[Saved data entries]
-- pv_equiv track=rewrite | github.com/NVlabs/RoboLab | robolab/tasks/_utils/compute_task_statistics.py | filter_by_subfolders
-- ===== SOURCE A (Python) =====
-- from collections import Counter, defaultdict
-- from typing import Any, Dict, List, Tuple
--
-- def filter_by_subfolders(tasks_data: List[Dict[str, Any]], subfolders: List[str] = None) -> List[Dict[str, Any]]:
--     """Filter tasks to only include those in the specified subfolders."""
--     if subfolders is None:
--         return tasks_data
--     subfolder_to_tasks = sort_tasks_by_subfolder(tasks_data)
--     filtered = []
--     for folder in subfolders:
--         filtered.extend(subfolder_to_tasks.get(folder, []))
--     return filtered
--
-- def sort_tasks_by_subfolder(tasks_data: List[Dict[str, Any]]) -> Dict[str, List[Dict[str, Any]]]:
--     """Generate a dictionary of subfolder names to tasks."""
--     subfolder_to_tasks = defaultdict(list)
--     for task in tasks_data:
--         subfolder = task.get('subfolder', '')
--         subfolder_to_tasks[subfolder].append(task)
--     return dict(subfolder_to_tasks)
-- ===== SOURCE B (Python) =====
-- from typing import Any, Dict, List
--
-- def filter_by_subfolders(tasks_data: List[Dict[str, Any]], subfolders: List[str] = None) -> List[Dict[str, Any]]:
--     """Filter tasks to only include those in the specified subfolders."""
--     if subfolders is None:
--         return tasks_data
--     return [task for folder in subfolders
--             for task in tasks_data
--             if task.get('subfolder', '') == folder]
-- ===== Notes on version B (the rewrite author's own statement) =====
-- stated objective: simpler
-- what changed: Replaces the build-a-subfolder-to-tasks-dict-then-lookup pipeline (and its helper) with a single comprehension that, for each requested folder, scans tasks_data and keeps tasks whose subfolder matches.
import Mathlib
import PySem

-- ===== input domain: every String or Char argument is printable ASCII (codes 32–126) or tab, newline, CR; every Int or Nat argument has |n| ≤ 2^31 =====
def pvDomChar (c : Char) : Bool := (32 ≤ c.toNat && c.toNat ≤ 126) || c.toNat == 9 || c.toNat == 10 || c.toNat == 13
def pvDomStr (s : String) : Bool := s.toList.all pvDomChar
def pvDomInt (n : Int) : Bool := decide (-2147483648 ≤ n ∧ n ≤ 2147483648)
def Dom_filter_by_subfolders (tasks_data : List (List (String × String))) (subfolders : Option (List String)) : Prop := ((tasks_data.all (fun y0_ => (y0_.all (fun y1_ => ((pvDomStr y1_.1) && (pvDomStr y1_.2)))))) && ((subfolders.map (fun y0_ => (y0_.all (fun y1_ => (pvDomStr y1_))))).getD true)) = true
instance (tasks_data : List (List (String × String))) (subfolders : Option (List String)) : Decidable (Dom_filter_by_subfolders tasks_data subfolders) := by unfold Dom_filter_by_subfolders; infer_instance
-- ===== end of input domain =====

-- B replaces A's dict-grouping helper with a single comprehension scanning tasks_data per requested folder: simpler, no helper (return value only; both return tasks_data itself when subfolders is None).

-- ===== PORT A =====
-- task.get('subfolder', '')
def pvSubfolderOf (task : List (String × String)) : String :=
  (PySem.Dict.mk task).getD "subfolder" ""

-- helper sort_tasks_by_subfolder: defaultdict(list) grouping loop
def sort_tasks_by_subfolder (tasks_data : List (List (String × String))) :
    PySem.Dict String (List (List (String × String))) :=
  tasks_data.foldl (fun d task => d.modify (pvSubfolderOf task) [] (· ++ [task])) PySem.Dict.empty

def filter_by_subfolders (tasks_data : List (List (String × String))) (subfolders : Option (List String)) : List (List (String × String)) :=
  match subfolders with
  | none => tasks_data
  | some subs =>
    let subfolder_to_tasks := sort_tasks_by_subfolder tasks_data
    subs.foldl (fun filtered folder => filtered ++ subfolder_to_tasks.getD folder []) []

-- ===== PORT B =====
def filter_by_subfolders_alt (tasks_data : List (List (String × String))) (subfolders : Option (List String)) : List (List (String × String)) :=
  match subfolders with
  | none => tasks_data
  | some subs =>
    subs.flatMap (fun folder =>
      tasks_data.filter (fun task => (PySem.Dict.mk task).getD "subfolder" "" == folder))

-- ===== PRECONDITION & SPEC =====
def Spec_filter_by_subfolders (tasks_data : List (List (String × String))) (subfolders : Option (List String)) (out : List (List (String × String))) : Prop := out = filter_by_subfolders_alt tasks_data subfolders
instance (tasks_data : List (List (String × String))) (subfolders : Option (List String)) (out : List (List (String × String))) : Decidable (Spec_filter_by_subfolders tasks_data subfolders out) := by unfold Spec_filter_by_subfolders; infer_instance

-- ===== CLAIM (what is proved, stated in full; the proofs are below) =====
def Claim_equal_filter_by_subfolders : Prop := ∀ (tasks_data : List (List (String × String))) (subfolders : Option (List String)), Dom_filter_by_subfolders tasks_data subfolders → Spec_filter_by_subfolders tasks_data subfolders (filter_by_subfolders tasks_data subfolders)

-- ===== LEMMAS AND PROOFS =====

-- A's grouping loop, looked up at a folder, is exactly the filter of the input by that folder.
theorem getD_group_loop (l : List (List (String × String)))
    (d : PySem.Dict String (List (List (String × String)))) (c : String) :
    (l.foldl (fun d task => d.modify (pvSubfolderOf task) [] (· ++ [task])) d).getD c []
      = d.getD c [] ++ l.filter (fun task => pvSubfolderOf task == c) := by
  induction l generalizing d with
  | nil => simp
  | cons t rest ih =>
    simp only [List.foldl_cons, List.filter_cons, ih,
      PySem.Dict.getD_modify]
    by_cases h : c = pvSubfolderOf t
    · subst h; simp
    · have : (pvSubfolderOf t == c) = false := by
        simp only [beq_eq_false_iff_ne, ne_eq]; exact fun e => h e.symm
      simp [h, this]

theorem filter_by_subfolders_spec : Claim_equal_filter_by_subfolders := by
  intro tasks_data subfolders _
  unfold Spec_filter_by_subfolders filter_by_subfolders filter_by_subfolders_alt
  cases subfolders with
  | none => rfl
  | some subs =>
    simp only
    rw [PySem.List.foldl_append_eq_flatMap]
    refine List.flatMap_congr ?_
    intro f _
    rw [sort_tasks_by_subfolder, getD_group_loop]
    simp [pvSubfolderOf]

---

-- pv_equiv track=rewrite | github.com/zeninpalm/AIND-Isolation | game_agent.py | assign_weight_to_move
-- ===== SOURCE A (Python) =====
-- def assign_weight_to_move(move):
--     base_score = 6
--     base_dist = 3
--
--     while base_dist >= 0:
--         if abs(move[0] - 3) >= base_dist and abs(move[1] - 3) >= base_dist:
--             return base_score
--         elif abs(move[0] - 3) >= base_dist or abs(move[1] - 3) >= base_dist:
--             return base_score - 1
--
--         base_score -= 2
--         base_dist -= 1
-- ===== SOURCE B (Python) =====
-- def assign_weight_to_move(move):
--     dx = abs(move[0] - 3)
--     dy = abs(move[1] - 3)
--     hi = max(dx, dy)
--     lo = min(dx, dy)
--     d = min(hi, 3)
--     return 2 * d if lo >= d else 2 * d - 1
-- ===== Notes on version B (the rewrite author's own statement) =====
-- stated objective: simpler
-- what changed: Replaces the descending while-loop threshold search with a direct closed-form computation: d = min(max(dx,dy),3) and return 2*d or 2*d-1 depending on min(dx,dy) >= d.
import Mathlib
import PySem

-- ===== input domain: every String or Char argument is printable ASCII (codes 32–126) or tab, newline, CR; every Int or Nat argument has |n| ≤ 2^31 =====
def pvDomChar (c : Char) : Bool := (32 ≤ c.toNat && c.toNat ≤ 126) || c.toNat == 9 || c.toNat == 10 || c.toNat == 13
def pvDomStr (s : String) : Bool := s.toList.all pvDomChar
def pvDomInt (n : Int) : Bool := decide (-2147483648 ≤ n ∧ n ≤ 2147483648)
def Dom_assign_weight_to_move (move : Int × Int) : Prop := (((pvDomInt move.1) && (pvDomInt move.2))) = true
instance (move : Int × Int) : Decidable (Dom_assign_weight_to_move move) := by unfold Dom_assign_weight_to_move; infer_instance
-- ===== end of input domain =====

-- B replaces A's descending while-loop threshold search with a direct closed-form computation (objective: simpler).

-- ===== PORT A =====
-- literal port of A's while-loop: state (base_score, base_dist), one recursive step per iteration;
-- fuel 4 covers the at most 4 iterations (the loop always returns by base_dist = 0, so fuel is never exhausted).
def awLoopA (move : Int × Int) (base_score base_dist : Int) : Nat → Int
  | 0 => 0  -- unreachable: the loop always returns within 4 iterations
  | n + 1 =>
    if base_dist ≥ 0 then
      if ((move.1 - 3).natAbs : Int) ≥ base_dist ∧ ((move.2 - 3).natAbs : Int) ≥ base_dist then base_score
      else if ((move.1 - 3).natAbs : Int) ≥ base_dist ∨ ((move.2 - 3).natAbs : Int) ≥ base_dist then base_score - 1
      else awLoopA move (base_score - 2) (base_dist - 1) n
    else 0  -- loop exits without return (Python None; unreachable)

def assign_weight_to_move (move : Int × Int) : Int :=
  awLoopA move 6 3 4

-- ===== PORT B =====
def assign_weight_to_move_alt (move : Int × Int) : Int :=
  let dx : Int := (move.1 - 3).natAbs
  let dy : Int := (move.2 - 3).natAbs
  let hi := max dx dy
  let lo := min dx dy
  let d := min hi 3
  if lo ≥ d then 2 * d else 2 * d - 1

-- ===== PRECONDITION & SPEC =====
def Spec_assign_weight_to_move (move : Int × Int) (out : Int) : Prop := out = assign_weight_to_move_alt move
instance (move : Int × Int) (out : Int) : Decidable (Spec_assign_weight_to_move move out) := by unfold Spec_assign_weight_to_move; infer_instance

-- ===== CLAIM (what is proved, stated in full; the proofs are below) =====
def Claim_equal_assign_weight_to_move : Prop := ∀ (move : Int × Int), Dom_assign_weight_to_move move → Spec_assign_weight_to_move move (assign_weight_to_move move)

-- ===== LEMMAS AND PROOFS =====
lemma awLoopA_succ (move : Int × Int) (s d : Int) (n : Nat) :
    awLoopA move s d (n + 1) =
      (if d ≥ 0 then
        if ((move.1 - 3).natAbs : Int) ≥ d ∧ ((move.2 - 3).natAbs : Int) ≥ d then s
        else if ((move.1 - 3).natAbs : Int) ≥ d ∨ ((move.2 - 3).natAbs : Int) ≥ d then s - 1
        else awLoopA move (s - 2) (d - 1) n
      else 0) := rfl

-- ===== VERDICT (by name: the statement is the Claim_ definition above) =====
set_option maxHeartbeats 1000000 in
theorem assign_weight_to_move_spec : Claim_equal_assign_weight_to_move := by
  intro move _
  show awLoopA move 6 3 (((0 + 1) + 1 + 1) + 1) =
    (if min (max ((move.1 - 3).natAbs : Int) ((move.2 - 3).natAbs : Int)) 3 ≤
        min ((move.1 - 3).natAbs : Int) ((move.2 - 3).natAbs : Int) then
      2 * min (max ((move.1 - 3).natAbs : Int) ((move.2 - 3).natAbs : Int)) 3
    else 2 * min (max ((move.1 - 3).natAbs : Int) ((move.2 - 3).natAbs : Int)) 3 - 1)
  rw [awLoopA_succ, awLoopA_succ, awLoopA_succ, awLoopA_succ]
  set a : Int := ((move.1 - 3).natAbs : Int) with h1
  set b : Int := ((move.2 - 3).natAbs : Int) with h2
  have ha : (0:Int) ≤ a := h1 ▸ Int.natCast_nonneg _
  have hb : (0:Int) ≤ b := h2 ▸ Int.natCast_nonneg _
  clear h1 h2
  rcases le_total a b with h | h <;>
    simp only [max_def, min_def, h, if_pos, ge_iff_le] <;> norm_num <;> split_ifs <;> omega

What you should do — Read through the lines above and collect those that contain the string "changed".

Answer to this task —
-- what changed: Replaces the build-a-subfolder-to-tasks-dict-then-lookup pipeline (and its helper) with a single comprehension that, for each requested folder, scans tasks_data and keeps tasks whose subfolder matches.
-- what changed: Replaces the descending while-loop threshold search with a direct closed-form computation: d = min(max(dx,dy),3) and return 2*d or 2*d-1 depending on min(dx,dy) >= d.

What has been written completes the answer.